───── DATASET

-- ----- B-side: bucket contents -----

theorem pvBuckets_eq (states : List String) (L : Int) :
    pvBuckets states L
      = (pvPairs states L).foldl
          (fun d q => d.modify q.1 [] (fun l => l ++ [q.2])) PySem.Dict.empty := by
  unfold pvBuckets pvPairs
  rw [List.foldl_flatMap]
  simp only [List.foldl_map]

theorem pvBucket_getD (states : List String) (L : Int) (key : Int × String) :
    (pvBuckets states L).getD key []
      = ((pvPairs states L).filter (fun q => q.1 == key)).map (fun q => q.2) := by
  rw [pvBuckets_eq, PySem.Dict.getD_foldl_modify_append]
  simp [PySem.Dict.getD_empty]

-- ----- string-position lemmas -----

theorem pvDelAt_toList (s : String) (i : Int) (h0 : 0 ≤ i) :
    (pvDelAt s i).toList = s.toList.take i.toNat ++ s.toList.drop (i.toNat + 1) := by
  unfold pvDelAt
  rw [String.toList_append, PySem.Str.toList_slice, PySem.Str.toList_slice]
  show PySem.List.slice s.toList none (some i) ++ PySem.List.slice s.toList (some (i+1)) none = _
  rw [PySem.List.slice_to s.toList h0, PySem.List.slice_from s.toList (by omega)]
  congr 1
  congr 1
  omega

theorem pvStrGet (s : String) (i : Int) (h0 : 0 ≤ i) :
    PySem.Str.pyGet? s i = s.toList[i.toNat]? := by
  rw [PySem.Str.pyGet?_eq]
  show PySem.List.pyGet? s.toList i = _
  rw [show i = ((i.toNat : Nat) : Int) by omega, PySem.List.pyGet?_natCast]
  congr 1

theorem pvDelAt_eq_iff (u v : String) (Ln : Nat) (hu : u.toList.length = Ln)
    (hv : v.toList.length = Ln) (i : Int) (h0 : 0 ≤ i) (hi : i.toNat < Ln) :
    pvDelAt u i = pvDelAt v i
      ↔ ∀ j : Nat, j < Ln → j ≠ i.toNat → u.toList[j]? = v.toList[j]? := by
  rw [← String.toList_inj, pvDelAt_toList u i h0, pvDelAt_toList v i h0]
  set a := i.toNat with ha
  constructor
  · intro h j hj hne
    have hlen : (u.toList.take a).length = (v.toList.take a).length := by
      simp [hu, hv]
    obtain ⟨h1, h2⟩ := List.append_inj h hlen
    rcases Nat.lt_or_ge j a with hja | hja
    · have := congrArg (fun l => l[j]?) h1
      simpa [List.getElem?_take, hja] using this
    · have hj2 : a + 1 ≤ j := by omega
      have := congrArg (fun l => l[j - (a+1)]?) h2
      simp only [List.getElem?_drop] at this
      rwa [Nat.add_sub_cancel' hj2] at this
  · intro h
    congr 1
    · apply List.ext_getElem?
      intro j
      rcases Nat.lt_or_ge j a with hja | hja
      · rw [List.getElem?_take, List.getElem?_take, if_pos hja, if_pos hja]
        exact h j (by omega) (by omega)
      · rw [List.getElem?_take, List.getElem?_take, if_neg (by omega), if_neg (by omega)]
    · apply List.ext_getElem?
      intro j
      rw [List.getElem?_drop, List.getElem?_drop]
      rcases Nat.lt_or_ge (a + 1 + j) Ln with hb | hb
      · exact h _ hb (by omega)
      · rw [List.getElem?_eq_none (by omega), List.getElem?_eq_none (by omega)]

theorem pvD_singleton_iff (s1 s2 : String) (Ln : Nat) (hs1 : s1.toList.length = Ln) (i : Int) :
    pvD s1 s2 = [i]
      ↔ (0 ≤ i ∧ i < (Ln : Int)
          ∧ (PySem.Str.pyGet? s1 i != PySem.Str.pyGet? s2 i) = true
          ∧ ∀ j : Int, 0 ≤ j → j < (Ln : Int) → j ≠ i →
              ¬ ((PySem.Str.pyGet? s1 j != PySem.Str.pyGet? s2 j) = true)) := by
  have hlen : PySem.Str.len s1 = (Ln : Int) := by rw [PySem.Str.len_eq, hs1]
  unfold pvD
  rw [hlen]
  constructor
  · intro h
    have hi : i ∈ List.filter (fun i => PySem.Str.pyGet? s1 i != PySem.Str.pyGet? s2 i)
        (PySem.List.pyRange 0 (Ln : Int) 1) := by rw [h]; exact List.mem_cons_self
    rw [List.mem_filter, PySem.List.mem_pyRange_one] at hi
    refine ⟨hi.1.1, hi.1.2, hi.2, ?_⟩
    intro j h0 hj hne hpb
    have hjm : j ∈ List.filter (fun i => PySem.Str.pyGet? s1 i != PySem.Str.pyGet? s2 i)
        (PySem.List.pyRange 0 (Ln : Int) 1) := by
      rw [List.mem_filter, PySem.List.mem_pyRange_one]
      exact ⟨⟨h0, hj⟩, hpb⟩
    rw [h, List.mem_singleton] at hjm
    exact hne hjm
  · rintro ⟨h0, hi, hpb, hall⟩
    have hc : List.filter (fun j => PySem.Str.pyGet? s1 j != PySem.Str.pyGet? s2 j)
          (PySem.List.pyRange 0 (Ln : Int) 1)
        = List.filter (fun j => j == i) (PySem.List.pyRange 0 (Ln : Int) 1) := by
      apply List.filter_congr
      intro j hj
      rw [PySem.List.mem_pyRange_one] at hj
      by_cases hji : j = i
      · subst hji
        rw [beq_self_eq_true]
        exact hpb
      · rw [show (j == i) = false from beq_eq_false_iff_ne.mpr hji]
        exact Bool.eq_false_iff.mpr (fun hb => hall j hj.1 hj.2 hji hb)
    rw [hc, List.filter_beq]
    have hcount : List.count i (PySem.List.pyRange 0 (Ln : Int) 1) = 1 := by
      refine List.count_eq_one_of_mem (PySem.List.nodup_pyRange_one 0 (Ln : Int)) ?_
      rw [PySem.List.mem_pyRange_one]; exact ⟨h0, hi⟩
    rw [hcount, List.replicate_one]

──────────

AIM OF THE TASK:
Repeat exactly the lines of the listing above, from the one with "exact ⟨⟨h0, hj⟩, hpb⟩" down to the one with "rw [beq_self_eq_true]"; both of those lines belong in the range.

ANSWER SECTION:
      exact ⟨⟨h0, hj⟩, hpb⟩
    rw [h, List.mem_singleton] at hjm
    exact hne hjm
  · rintro ⟨h0, hi, hpb, hall⟩
    have hc : List.filter (fun j => PySem.Str.pyGet? s1 j != PySem.Str.pyGet? s2 j)
          (PySem.List.pyRange 0 (Ln : Int) 1)
        = List.filter (fun j => j == i) (PySem.List.pyRange 0 (Ln : Int) 1) := by
      apply List.filter_congr
      intro j hj
      rw [PySem.List.mem_pyRange_one] at hj
      by_cases hji : j = i
      · subst hji
        rw [beq_self_eq_true]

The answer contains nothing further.